“I’ll do it, Mr. Cage. But you get your tail off Leo Marston’s property right this minute, before he puts a load of rock salt in your butt. Or worse.”
“Yes, ma’am.”
I click End and touch Caitlin’s arm. “She’s sending the police.”
“They won’t make it in time. The gate’s closed, and they won’t be able to get through.”
“What do you want to do?”
“Make Marston
want
them to get here.”
She pulls free of my grip and bulls her way through the hedge. Seconds later, the sound of shattering glass reverberates across the floodlit lawn.
Leo goes rigid before the fireplace, his ears pricked. Caitlin’s rock smashed the window of another room, and he is unsure of what he heard.
Then another hundred-fifty-year-old pane smashes, this one less than ten feet from Marston. He stares at the broken window, looks back at the fireplace, then hurries out of the room.
Caitlin is standing in the drive like a pitcher on the mound, right arm cocked, a rock in her hand. She may not know what Leo is going after, but I do. And from the gallery Marston could pick her off firing from the waist.
I charge through the prickly hedge and run onto the lawn. “Get your ass under cover!”
Her cocked arm fires, and another pane shatters into irreparable shards. I sprint the last few yards and grab her arm, dragging her toward a thicket of azaleas. Just as we plow into the bushes, the front door of Tuscany crashes open and Leo bellows into the night:
“Where are you, you gutless sons of bitches? Come out and fight like goddamn men!”
I have to give him credit. At this moment most Natchezians are huddled in their houses, terrified of a race war. For all Leo knows, a gang of crazed rioters smashed his windows and is now waiting to pick him off from the bushes. Yet there he stands, shotgun in hand, defending his castle like Horatius at the bridge. He shouts twice more, then fires blindly into the night. I cover Caitlin with my body as the shotgun booms through the trees like a cannon. After five shots Leo shouts a final curse, then goes back inside, slamming the door behind him.
God only knows what Maude and Livy are thinking. Surely one of them must have called the police and opened the gate by now.
“Get off,”
Caitlin groans from beneath me.
“I can’t breathe.”
I roll off and scrabble to my knees in the azaleas.
She smiles up at me, breathing fast and shallow. “That wasn’t exactly how I’ve pictured us getting horizontal together.”
“Me either.”
The smile vanishes. “Marston can still burn those files before the cops get here.”

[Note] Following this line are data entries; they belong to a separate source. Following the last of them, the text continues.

-- pv_equiv track=rewrite | github.com/volcengine/verl | atropos/environments/intern_bootcamp/internbootcamp_lib/internbootcamp/bootcamp/canyaandghosts/canyaandghosts.py | solve_case
-- ===== SOURCE A (Python) =====
-- def solve_case(m, t, r, w_list):
--     if r > t:
--         return -1
--     cand = []
--     ans = 0
--     for wi in w_list:
--         lite = 0
--         for c in cand:
--             # 蜡烛在wi秒时是否燃烧的条件：c+1 <= wi <= c+t
--             if c + 1 <= wi <= c + t:
--                 lite += 1
--         to_lite = r - lite
--         if to_lite > 0:
--             # 需要从wi-1开始倒推点燃时间
--             latest_start = wi - 1
--             earliest_start = latest_start - (to_lite - 1)
--             if earliest_start < 0:  # 时间不足以点燃所需蜡烛
--                 return -1
--             for start_time in range(latest_start, earliest_start - 1, -1):
--                 cand.append(start_time)
--                 ans += 1
--     # 最终有效性验证（处理多个幽灵共享蜡烛的情况）
--     for wi in w_list:
--         burning = 0
--         for c in cand:
--             if c + 1 <= wi <= c + t:
--                 burning += 1
--         if burning < r:
--             return -1
--     return ans
-- ===== SOURCE B (Python) =====
-- def solve_case(m, t, r, w_list):
--     # Candles are only ever lit in consecutive blocks [wi-need, wi-1], so we keep
--     # intervals of start times and count burning candles by interval overlap.
--     if r > t:
--         return -1
--     intervals = []  # (lo, hi): candles with start times lo..hi inclusive, one each
--     ans = 0
--     for wi in w_list:
--         lite = sum(max(0, min(hi, wi - 1) - max(lo, wi - t) + 1) for lo, hi in intervals)
--         need = r - lite
--         if need > 0:
--             lo = wi - need
--             if lo < 0:
--                 return -1
--             intervals.append((lo, wi - 1))
--             ans += need
--     for wi in w_list:
--         burning = sum(max(0, min(hi, wi - 1) - max(lo, wi - t) + 1) for lo, hi in intervals)
--         if burning < r:
--             return -1
--     return ans
-- ===== Notes on version B (the rewrite author's own statement) =====
-- stated objective: alternative
-- what changed: B stores the candles as consecutive start-time intervals (one per ghost that needs new candles) and counts burning candles by interval-overlap arithmetic, instead of A's per-candle list scanned element by element for every ghost; the inner count loses the factor r, though a timing run did not confirm a speed-up on its inputs.
import Mathlib
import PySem

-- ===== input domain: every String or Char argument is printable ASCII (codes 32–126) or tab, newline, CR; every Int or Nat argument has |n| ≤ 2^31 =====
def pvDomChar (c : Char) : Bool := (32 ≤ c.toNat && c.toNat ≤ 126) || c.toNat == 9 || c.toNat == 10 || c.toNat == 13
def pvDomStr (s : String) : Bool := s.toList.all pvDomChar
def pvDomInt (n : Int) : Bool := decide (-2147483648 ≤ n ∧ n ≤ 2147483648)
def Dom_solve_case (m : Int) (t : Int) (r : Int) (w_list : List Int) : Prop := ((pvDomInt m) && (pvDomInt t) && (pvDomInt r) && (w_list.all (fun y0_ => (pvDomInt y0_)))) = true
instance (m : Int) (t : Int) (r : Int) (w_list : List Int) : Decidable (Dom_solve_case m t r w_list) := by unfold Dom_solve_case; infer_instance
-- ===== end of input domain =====

-- B replaces A's per-candle list (scanned candle by candle for every ghost) by a list of
-- start-time intervals counted by overlap arithmetic; objective: alternative algorithm.

-- ===== PORT A =====
-- inner 'for c in cand: if c+1 <= wi <= c+t: lite += 1'
def pvCountBurn (cand : List Int) (wi t : Int) : Int :=
  cand.foldl (fun lite c => if c + 1 ≤ wi ∧ wi ≤ c + t then lite + 1 else lite) 0

-- main 'for wi in w_list' loop; none = the early 'return -1'
def pvLoopA (t r : Int) : List Int → List Int → Int → Option (List Int × Int)
  | [], cand, ans => some (cand, ans)
  | wi :: ws, cand, ans =>
    let lite := pvCountBurn cand wi t
    let to_lite := r - lite
    if to_lite > 0 then
      let latest_start := wi - 1
      let earliest_start := latest_start - (to_lite - 1)
      if earliest_start < 0 then none
      else
        let st := (PySem.List.pyRange latest_start (earliest_start - 1) (-1)).foldl
          (fun (s : List Int × Int) start_time => (s.1 ++ [start_time], s.2 + 1)) (cand, ans)
        pvLoopA t r ws st.1 st.2
    else pvLoopA t r ws cand ans

-- final validation loop; false = the final 'return -1'
def pvCheckA (t r : Int) (cand : List Int) : List Int → Bool
  | [] => true
  | wi :: ws => if pvCountBurn cand wi t < r then false else pvCheckA t r cand ws

def solve_case (m : Int) (t : Int) (r : Int) (w_list : List Int) : Int :=
  if r > t then -1
  else
    match pvLoopA t r w_list [] 0 with
    | none => -1
    | some (cand, ans) => if pvCheckA t r cand w_list then ans else -1

-- ===== PORT B =====
-- max(0, min(hi, wi-1) - max(lo, wi-t) + 1)
def pvOverlap (wi t : Int) (iv : Int × Int) : Int :=
  max 0 (min iv.2 (wi - 1) - max iv.1 (wi - t) + 1)

-- sum(... for lo, hi in intervals)
def pvBurnSum (ivs : List (Int × Int)) (wi t : Int) : Int :=
  (ivs.map (pvOverlap wi t)).sum

def pvLoopB (t r : Int) : List Int → List (Int × Int) → Int → Option (List (Int × Int) × Int)
  | [], ivs, ans => some (ivs, ans)
  | wi :: ws, ivs, ans =>
    let lite := pvBurnSum ivs wi t
    let need := r - lite
    if need > 0 then
      let lo := wi - need
      if lo < 0 then none
      else pvLoopB t r ws (ivs ++ [(lo, wi - 1)]) (ans + need)
    else pvLoopB t r ws ivs ans

def pvCheckB (t r : Int) (ivs : List (Int × Int)) : List Int → Bool
  | [] => true
  | wi :: ws => if pvBurnSum ivs wi t < r then false else pvCheckB t r ivs ws

def solve_case_alt (m : Int) (t : Int) (r : Int) (w_list : List Int) : Int :=
  if r > t then -1
  else
    match pvLoopB t r w_list [] 0 with
    | none => -1
    | some (ivs, ans) => if pvCheckB t r ivs w_list then ans else -1

-- ===== PRECONDITION & SPEC =====
def Spec_solve_case (m : Int) (t : Int) (r : Int) (w_list : List Int) (out : Int) : Prop := out = solve_case_alt m t r w_list
instance (m : Int) (t : Int) (r : Int) (w_list : List Int) (out : Int) : Decidable (Spec_solve_case m t r w_list out) := by unfold Spec_solve_case; infer_instance

-- ===== CLAIM (what is proved, stated in full; the proofs are below) =====
def Claim_equal_solve_case : Prop := ∀ (m : Int) (t : Int) (r : Int) (w_list : List Int), Dom_solve_case m t r w_list → Spec_solve_case m t r w_list (solve_case m t r w_list)

-- ===== LEMMAS AND PROOFS =====

-- an interval (lo, hi) stands for the candle start times hi, hi-1, …, lo, in A's append order
def pvFlat (ivs : List (Int × Int)) : List Int :=
  ivs.flatMap (fun iv => PySem.List.pyRange iv.2 (iv.1 - 1) (-1))

theorem pvCountBurn_cons (c : Int) (cs : List Int) (wi t : Int) :
    pvCountBurn (c :: cs) wi t =
      (if c + 1 ≤ wi ∧ wi ≤ c + t then 1 else 0) + pvCountBurn cs wi t := by
  have shift : ∀ (xs : List Int) (i : Int),
      xs.foldl (fun lite c => if c + 1 ≤ wi ∧ wi ≤ c + t then lite + 1 else lite) i =
      i + xs.foldl (fun lite c => if c + 1 ≤ wi ∧ wi ≤ c + t then lite + 1 else lite) 0 := by
    intro xs
    induction xs with
    | nil => intro i; simp
    | cons x xs ih =>
      intro i
      simp only [List.foldl_cons]
      rw [ih, ih (if x + 1 ≤ wi ∧ wi ≤ x + t then (0:Int) + 1 else 0)]
      split_ifs <;> omega
  simp only [pvCountBurn, List.foldl_cons]
  rw [shift cs]
  split_ifs <;> omega

theorem pvCountBurn_append (xs ys : List Int) (wi t : Int) :
    pvCountBurn (xs ++ ys) wi t = pvCountBurn xs wi t + pvCountBurn ys wi t := by
  induction xs with
  | nil => simp [pvCountBurn]
  | cons x xs ih =>
    rw [List.cons_append, pvCountBurn_cons, pvCountBurn_cons, ih]
    ring

theorem pvCountBurn_range_aux (wi t : Int) (n : Nat) : ∀ a b : Int, a - b ≤ n →
    pvCountBurn (PySem.List.pyRange a b (-1)) wi t =
      max 0 (min a (wi - 1) - max (b + 1) (wi - t) + 1) := by
  induction n with
  | zero =>
    intro a b h
    rw [PySem.List.pyRange_neg_one_eq_nil (by omega)]
    simp only [pvCountBurn, List.foldl_nil]
    omega
  | succ n ih =>
    intro a b h
    by_cases hab : a ≤ b
    · rw [PySem.List.pyRange_neg_one_eq_nil hab]
      simp only [pvCountBurn, List.foldl_nil]
      omega
    · rw [PySem.List.pyRange_neg_one_cons (by omega), pvCountBurn_cons,
        ih (a - 1) b (by omega)]
      split_ifs <;> omega

theorem pvCountBurn_range (wi t a b : Int) :
    pvCountBurn (PySem.List.pyRange a b (-1)) wi t =
      max 0 (min a (wi - 1) - max (b + 1) (wi - t) + 1) :=
  pvCountBurn_range_aux wi t (a - b).toNat a b (by omega)

theorem pvBurn_flat (ivs : List (Int × Int)) (wi t : Int) :
    pvCountBurn (pvFlat ivs) wi t = pvBurnSum ivs wi t := by
  induction ivs with
  | nil => simp [pvFlat, pvBurnSum, pvCountBurn]
  | cons iv ivs ih =>
    simp only [pvFlat, List.flatMap_cons] at *
    rw [pvCountBurn_append, ih, pvCountBurn_range]
    simp only [pvBurnSum, List.map_cons, List.sum_cons, pvOverlap]
    omega

theorem pvFoldl_append_count : ∀ (xs cand : List Int) (ans : Int),
    xs.foldl (fun (s : List Int × Int) st => (s.1 ++ [st], s.2 + 1)) (cand, ans) =
      (cand ++ xs, ans + xs.length) := by
  intro xs
  induction xs with
  | nil => intro cand ans; simp
  | cons x xs ih =>
    intro cand ans
    simp only [List.foldl_cons]
    rw [ih]
    simp
    omega

theorem pvLoop_eq (t r : Int) : ∀ (ws : List Int) (ivs : List (Int × Int)) (ans : Int),
    pvLoopA t r ws (pvFlat ivs) ans =
      Option.map (fun s => (pvFlat s.1, s.2)) (pvLoopB t r ws ivs ans) := by
  intro ws
  induction ws with
  | nil => intro ivs ans; simp [pvLoopA, pvLoopB]
  | cons wi ws ih =>
    intro ivs ans
    simp only [pvLoopA, pvLoopB, pvBurn_flat]
    by_cases hneed : r - pvBurnSum ivs wi t > 0
    · simp only [if_pos hneed]
      have e1 : wi - 1 - (r - pvBurnSum ivs wi t - 1) = wi - (r - pvBurnSum ivs wi t) := by ring
      rw [e1]
      by_cases hlo : wi - (r - pvBurnSum ivs wi t) < 0
      · rw [if_pos hlo, if_pos hlo]
        rfl
      · rw [if_neg hlo, if_neg hlo]
        rw [pvFoldl_append_count]
        have hflat : pvFlat ivs ++ PySem.List.pyRange (wi - 1) (wi - (r - pvBurnSum ivs wi t) - 1) (-1)
            = pvFlat (ivs ++ [(wi - (r - pvBurnSum ivs wi t), wi - 1)]) := by
          simp [pvFlat]
        have hlen : (ans : Int) + ((PySem.List.pyRange (wi - 1) (wi - (r - pvBurnSum ivs wi t) - 1) (-1)).length : Int)
            = ans + (r - pvBurnSum ivs wi t) := by
          rw [PySem.List.length_pyRange_neg_one]
          omega
        simp only [hflat, hlen]
        exact ih _ _
    · simp only [if_neg hneed]
      exact ih ivs ans

theorem pvCheck_eq (t r : Int) (ivs : List (Int × Int)) : ∀ (ws : List Int),
    pvCheckA t r (pvFlat ivs) ws = pvCheckB t r ivs ws := by
  intro ws
  induction ws with
  | nil => simp [pvCheckA, pvCheckB]
  | cons wi ws ih =>
    simp only [pvCheckA, pvCheckB, pvBurn_flat, ih]

-- ===== VERDICT (by name: the statement is the Claim_ definition above) =====
theorem solve_case_spec : Claim_equal_solve_case := by
  unfold Claim_equal_solve_case
  intro m t r w_list _
  unfold Spec_solve_case solve_case solve_case_alt
  by_cases hrt : r > t
  · simp [hrt]
  · simp only [if_neg hrt]
    have h := pvLoop_eq t r w_list [] 0
    have hnil : pvFlat [] = [] := by simp [pvFlat]
    rw [hnil] at h
    rw [h]
    cases hB : pvLoopB t r w_list [] 0 with
    | none => simp
    | some s =>
      simp only [Option.map_some]
      rw [pvCheck_eq t r s.1 w_list]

“There’s nothing we can do to stop him.”
“Give me your gun.”
“No way, no how. You’re a menace.”
She sighs in frustration and rolls over to watch the mansion while we wait for the police.
Before long, three uniformed cops come racing up the driveway on foot. They rap on the great door, which Leo answers shouting at full volume, condemning the police department as a useless bunch of fools and high school dropouts. From their body language, the responding officers do not appear to be reacting favorably to his words. As he continues his tirade, two squad cars roar up the drive and stop before the front steps, which are bookended by Negro lawn jockey hitching posts. A black patrolman gets out of the first cruiser and opens his passenger door.
Circuit Judge Eunice B. Franklin emerges, looking like hell warmed over. She’s wearing boxy blue jeans, an Ole Miss sweatshirt, hair curlers tied beneath a blue scarf, and she looks pissed. I pull Caitlin to her feet and hurry toward the gallery. When we arrive, Leo is lambasting Judge Franklin in the same superior tone he used with the police. Franklin seems to be enduring it with remarkable equanimity.
When Leo recognizes me standing behind the judge, his face flushes bright red. There’s murder in his eyes, and everyone on the gallery sees it.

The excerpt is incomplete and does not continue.